New Delhi: India has adequate reserves and firepower to deal with the current volatility in rupee, Economic Affairs Secretary S C Garg said.

Stressing that the situation is better than 2013, he said basic source of rupee volatility is demand supply mismatch.

"If you expect oil prices to go up, then demand supply mismatch sharpens, it also affects the behaviour of some. If they expect rupee to depreciate, then FIIs tend to behave in a certain way, its all linked so it's not isolated. We are not even certain what kind of a storm it is or even it is a storm or whether it will turn out to be a storm," he said.

"We have adequate reserves, there is adequate firepower. The option of raising this (FCNR-B) always remains. If we assess at some stage that capital inflows are likely to be less than current account and remittance deficit (then we can do it). This balance will get upset if trade deficit goes up by $20-25 billion and remittances are not going to expand that much.
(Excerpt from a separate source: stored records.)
-- pv_equiv track=rewrite | github.com/missEnergy/adventofcode | 2024/day_19.py | unique_solutions
-- ===== SOURCE A (Python) =====
-- def unique_solutions(design, towels, solutions):
--     unique_solutions = 0
--     if design in towels:
--         unique_solutions += 1
--     for i in range(len(design) - 1):
--         if design[i+1:] in towels:
--             unique_solutions += solutions[i]
--     return unique_solutions
-- ===== SOURCE B (Python) =====
-- def unique_solutions(design, towels, solutions):
--     total = 0
--     n = len(design)
--     for t in set(towels):
--         if t == design:
--             total += 1
--         elif t and len(t) < n and design.endswith(t):
--             total += solutions[n - len(t) - 1]
--     return total
-- ===== Notes on version B (the rewrite author's own statement) =====
-- stated objective: faster
-- what changed: Instead of scanning every position of the design and testing each suffix for membership in the towel list, B iterates once over the distinct towels and tests each towel directly as a suffix of the design, reading the solution count at the index its length determines.
import Mathlib
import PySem

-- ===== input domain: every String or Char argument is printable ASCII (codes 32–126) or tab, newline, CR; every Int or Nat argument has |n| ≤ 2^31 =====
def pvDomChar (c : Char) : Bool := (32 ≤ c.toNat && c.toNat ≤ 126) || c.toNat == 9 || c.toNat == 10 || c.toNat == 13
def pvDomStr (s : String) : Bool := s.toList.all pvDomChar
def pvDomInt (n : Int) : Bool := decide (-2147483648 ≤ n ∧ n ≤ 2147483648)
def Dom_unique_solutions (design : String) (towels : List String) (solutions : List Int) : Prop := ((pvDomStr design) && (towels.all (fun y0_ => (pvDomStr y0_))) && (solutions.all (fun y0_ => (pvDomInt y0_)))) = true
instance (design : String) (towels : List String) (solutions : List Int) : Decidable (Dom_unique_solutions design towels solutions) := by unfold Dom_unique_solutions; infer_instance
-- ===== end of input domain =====

-- B iterates over the distinct towels and tests each as a suffix of the design (O(total towel length))
-- instead of A's scan over every position of the design with a membership test of the whole towel list.
-- equivalence of the RETURN value; neither program mutates its arguments.

-- ===== PORT A =====
def unique_solutions (design : String) (towels : List String) (solutions : List Int) : Int :=
  let u : Int := 0
  let u := if design ∈ towels then u + 1 else u
  (PySem.List.pyRange 0 (PySem.Str.len design - 1) 1).foldl
    (fun u i =>
      if PySem.Str.slice design (some (i + 1)) none ∈ towels then
        u + (PySem.List.pyGet? solutions i).getD 0
      else u) u

-- ===== PORT B =====
def unique_solutions_alt (design : String) (towels : List String) (solutions : List Int) : Int :=
  (PySem.Set.ofList towels).foldl
    (fun total t =>
      if t = design then total + 1
      else if t ≠ "" ∧ PySem.Str.len t < PySem.Str.len design ∧ PySem.Str.endswith design t then
        total + (PySem.List.pyGet? solutions (PySem.Str.len design - PySem.Str.len t - 1)).getD 0
      else total) 0

-- ===== PRECONDITION & SPEC =====
-- Pre_ excludes exactly the inputs on which A raises IndexError: a proper suffix of the design
-- occurs among the towels but the corresponding index is past the end of `solutions`
-- (B raises IndexError on those same inputs).
def Pre_unique_solutions (design : String) (towels : List String) (solutions : List Int) : Prop :=
  ∀ k ∈ List.range (design.toList.length - 1),
    String.ofList (design.toList.drop (k + 1)) ∈ towels → k < solutions.length
instance (design : String) (towels : List String) (solutions : List Int) : Decidable (Pre_unique_solutions design towels solutions) := by unfold Pre_unique_solutions; infer_instance

def pvWitness_unique_solutions : String × List String × List Int := ("abc", ["abc", "bc", "c"], [1, 1])

def Spec_unique_solutions (design : String) (towels : List String) (solutions : List Int) (out : Int) : Prop := out = unique_solutions_alt design towels solutions
instance (design : String) (towels : List String) (solutions : List Int) (out : Int) : Decidable (Spec_unique_solutions design towels solutions out) := by unfold Spec_unique_solutions; infer_instance

-- ===== CLAIM (what is proved, stated in full; the proofs are below) =====
def Claim_equal_unique_solutions : Prop := ∀ (design : String) (towels : List String) (solutions : List Int), Dom_unique_solutions design towels solutions → Pre_unique_solutions design towels solutions → Spec_unique_solutions design towels solutions (unique_solutions design towels solutions)

-- ===== LEMMAS AND PROOFS =====

lemma pv_pyRange_pred (n : Nat) :
    PySem.List.pyRange 0 ((n : Int) - 1) 1 = (List.range (n - 1)).map (fun k : Nat => (k : Int)) := by
  cases n with
  | zero => rfl
  | succ m =>
      have h : ((m + 1 : Nat) : Int) - 1 = (m : Int) := by push_cast; ring
      rw [h, Nat.add_sub_cancel]
      exact PySem.List.pyRange_zero_natCast m

lemma pv_toList_eq_nil (t : String) : t = "" ↔ t.toList = [] := by
  rw [← String.toList_inj]; rfl

lemma portA_eq (design : String) (towels : List String) (s : List Int) :
    unique_solutions design towels s =
      (if design ∈ towels then (1 : Int) else 0)
      + ((List.range (design.toList.length - 1)).map
          (fun k => if String.ofList (design.toList.drop (k + 1)) ∈ towels
                    then (s[k]?).getD 0 else (0 : Int))).sum := by
  unfold unique_solutions
  rw [PySem.Str.len_eq, pv_pyRange_pred, List.foldl_map]
  rw [PySem.List.foldl_congr_mem _ _
      (fun acc k => acc + if String.ofList (design.toList.drop (k + 1)) ∈ towels
                          then (s[k]?).getD 0 else (0 : Int)) _ ?_]
  · rw [PySem.List.foldl_add]
    split <;> simp
  · intro acc k hk
    dsimp only
    have hslice : PySem.Str.slice design (some ((k : Int) + 1)) none
        = String.ofList (design.toList.drop (k + 1)) := by
      apply String.toList_injective
      rw [PySem.Str.toList_slice, String.toList_ofList, PySem.Chars.slice_eq_listSlice]
      have h1 : ((k : Int) + 1) = ((k + 1 : Nat) : Int) := by push_cast; ring
      rw [h1, PySem.List.slice_from_natCast]
    rw [hslice, PySem.List.pyGet?_natCast]
    by_cases hm : String.ofList (design.toList.drop (k + 1)) ∈ towels
    · rw [if_pos hm, if_pos hm]
    · rw [if_neg hm, if_neg hm]; ring

lemma portB_eq (design : String) (towels : List String) (s : List Int) :
    unique_solutions_alt design towels s =
      ((PySem.Set.ofList towels).map (fun t => if t = design then (1 : Int) else 0)).sum
      + ((PySem.Set.ofList towels).map
          (fun t => if t.toList ≠ [] ∧ t.toList.length < design.toList.length ∧ t.toList <:+ design.toList
                    then (s[design.toList.length - t.toList.length - 1]?).getD 0 else (0 : Int))).sum := by
  unfold unique_solutions_alt
  rw [PySem.List.foldl_congr_mem _ _
      (fun acc t => acc + ((if t = design then (1 : Int) else 0)
        + (if t.toList ≠ [] ∧ t.toList.length < design.toList.length ∧ t.toList <:+ design.toList
           then (s[design.toList.length - t.toList.length - 1]?).getD 0 else (0 : Int)))) _ ?_]
  · rw [PySem.List.foldl_add, PySem.List.sum_map_add_int, zero_add]
  · intro acc t ht
    dsimp only
    by_cases hd : t = design
    · subst hd
      have hno : ¬ (t.toList ≠ [] ∧ t.toList.length < t.toList.length ∧ t.toList <:+ t.toList) := by
        rintro ⟨-, h, -⟩; omega
      rw [if_pos rfl, if_pos rfl, if_neg hno]
      ring
    · have hcond : (t ≠ "" ∧ PySem.Str.len t < PySem.Str.len design ∧ PySem.Str.endswith design t = true)
          ↔ (t.toList ≠ [] ∧ t.toList.length < design.toList.length ∧ t.toList <:+ design.toList) := by
        rw [PySem.Str.len_eq, PySem.Str.len_eq, PySem.Str.endswith_eq, PySem.Chars.endswith_iff,
            ne_eq, pv_toList_eq_nil]
        constructor
        · rintro ⟨h1, h2, h3⟩; exact ⟨h1, by exact_mod_cast h2, h3⟩
        · rintro ⟨h1, h2, h3⟩; exact ⟨h1, by exact_mod_cast h2, h3⟩
      simp only [if_neg hd, hcond]
      by_cases hq : t.toList ≠ [] ∧ t.toList.length < design.toList.length ∧ t.toList <:+ design.toList
      · have hidx : PySem.Str.len design - PySem.Str.len t - 1
            = ((design.toList.length - t.toList.length - 1 : Nat) : Int) := by
          rw [PySem.Str.len_eq, PySem.Str.len_eq]
          omega
        rw [if_pos hq, if_pos hq, hidx, PySem.List.pyGet?_natCast]
        ring
      · rw [if_neg hq, if_neg hq]
        ring

lemma indicator_sum (design : String) (towels : List String) :
    ((PySem.Set.ofList towels).map (fun t => if t = design then (1 : Int) else 0)).sum
      = if design ∈ towels then (1 : Int) else 0 := by
  have hb : (fun t => if t = design then (1 : Int) else 0)
      = fun t => if (t == design) = true then (1 : Int) else 0 := by
    funext t; simp
  rw [hb, PySem.List.sum_map_ite_one_zero, ← List.count_eq_countP]
  by_cases hm : design ∈ towels
  · rw [List.count_eq_one_of_mem (PySem.Set.nodup_ofList towels)
        ((PySem.Set.mem_ofList towels design).mpr hm), if_pos hm]
    rfl
  · rw [List.count_eq_zero_of_not_mem
        (fun h => hm ((PySem.Set.mem_ofList towels design).mp h)), if_neg hm]
    rfl

lemma main_sum (design : String) (towels : List String) (s : List Int) :
    ((PySem.Set.ofList towels).map
        (fun t => if t.toList ≠ [] ∧ t.toList.length < design.toList.length ∧ t.toList <:+ design.toList
                  then (s[design.toList.length - t.toList.length - 1]?).getD 0 else (0 : Int))).sum
    = ((List.range (design.toList.length - 1)).map
        (fun k => if String.ofList (design.toList.drop (k + 1)) ∈ towels
                  then (s[k]?).getD 0 else (0 : Int))).sum := by
  rw [← List.sum_toFinset _ (PySem.Set.nodup_ofList towels),
      ← List.sum_toFinset _ (List.nodup_range), List.toFinset_range,
      ← Finset.sum_filter, ← Finset.sum_filter]
  apply Finset.sum_nbij'
      (i := fun t => design.toList.length - t.toList.length - 1)
      (j := fun k => String.ofList (design.toList.drop (k + 1)))
  · intro t ht
    rw [Finset.mem_filter, List.mem_toFinset] at ht
    obtain ⟨htD, hne, hlt, hsuf⟩ := ht
    have hpos : 0 < t.toList.length := List.length_pos_iff.mpr hne
    have hdrop : t.toList = design.toList.drop (design.toList.length - t.toList.length) :=
      List.suffix_iff_eq_drop.mp hsuf
    rw [Finset.mem_filter, Finset.mem_range]
    constructor
    · omega
    · have h1 : design.toList.length - t.toList.length - 1 + 1
          = design.toList.length - t.toList.length := by omega
      rw [h1, ← hdrop, String.ofList_toList]
      exact (PySem.Set.mem_ofList towels t).mp htD
  · intro k hk
    rw [Finset.mem_filter, Finset.mem_range] at hk
    obtain ⟨hklt, hmem⟩ := hk
    rw [Finset.mem_filter, List.mem_toFinset]
    have hlen : (design.toList.drop (k + 1)).length = design.toList.length - (k + 1) :=
      List.length_drop
    refine ⟨(PySem.Set.mem_ofList towels _).mpr hmem, ?_, ?_, ?_⟩
    · rw [String.toList_ofList]
      intro h
      have h2 := congrArg List.length h
      rw [hlen, List.length_nil] at h2
      omega
    · rw [String.toList_ofList, hlen]; omega
    · rw [String.toList_ofList]; exact List.drop_suffix _ _
  · intro t ht
    rw [Finset.mem_filter, List.mem_toFinset] at ht
    obtain ⟨htD, hne, hlt, hsuf⟩ := ht
    have hpos : 0 < t.toList.length := List.length_pos_iff.mpr hne
    have hdrop : t.toList = design.toList.drop (design.toList.length - t.toList.length) :=
      List.suffix_iff_eq_drop.mp hsuf
    have h1 : design.toList.length - t.toList.length - 1 + 1
        = design.toList.length - t.toList.length := by omega
    simp only [h1, ← hdrop, String.ofList_toList]
  · intro k hk
    rw [Finset.mem_filter, Finset.mem_range] at hk
    obtain ⟨hklt, hmem⟩ := hk
    have hlen : (design.toList.drop (k + 1)).length = design.toList.length - (k + 1) :=
      List.length_drop
    simp only [String.toList_ofList, hlen]
    omega
  · intro t ht
    rfl

lemma ports_eq (design : String) (towels : List String) (s : List Int) :
    unique_solutions design towels s = unique_solutions_alt design towels s := by
  rw [portA_eq, portB_eq, indicator_sum, main_sum]

-- ===== VERDICT (by name: the statement is the Claim_ definition above) =====
theorem unique_solutions_spec : Claim_equal_unique_solutions := by
  intro design towels solutions _ _
  unfold Spec_unique_solutions
  exact ports_eq design towels solutions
"Export Services are also going to expand that much. This $20-25 billion gap can be handled. If we assess at any stage that we need to buttress or refurbish our reserves, the options are open," he said. Following rupee touching previous record low of 68.85, 2013, the then RBI governor Raghuram Rajan introduced Foreign Currency Non-Resident Bank (FCNR-B) deposits under which $32 billion came to India for three years. There is huge market demand for Indian offerings whether it is Foreign Currency Non-Resident Bank (FCNR-B), sovereign bonds or but the situation has not arisen, he said. The volatility is not so sharp, not so big like you have seen it in other currencies also, he added. On crude prices, he said fundamental supply demand imbalance was responsible for first spurt in oil prices.

"That was what was seen in first two and half months (of the fiscal year), when Russians and other OPEC countries decided to bring about certain increase in output, that volatility was addressed. Stability returned to the (oil) prices, prices have gone down to $70-72.

"Now the new factor of how these (Iran) sanctions will be implemented, if they succeed in implementing the sanctions, in the way they are saying, and Iranian crude does not come to the market, then again the demand mismatch emerges. That balance gets disturbed, and this is causing some concerns to operators, therefore there is some pressure on oil prices," he said.

Until this uncertainty is also played out one way or the other, this is not the certain thing, he added.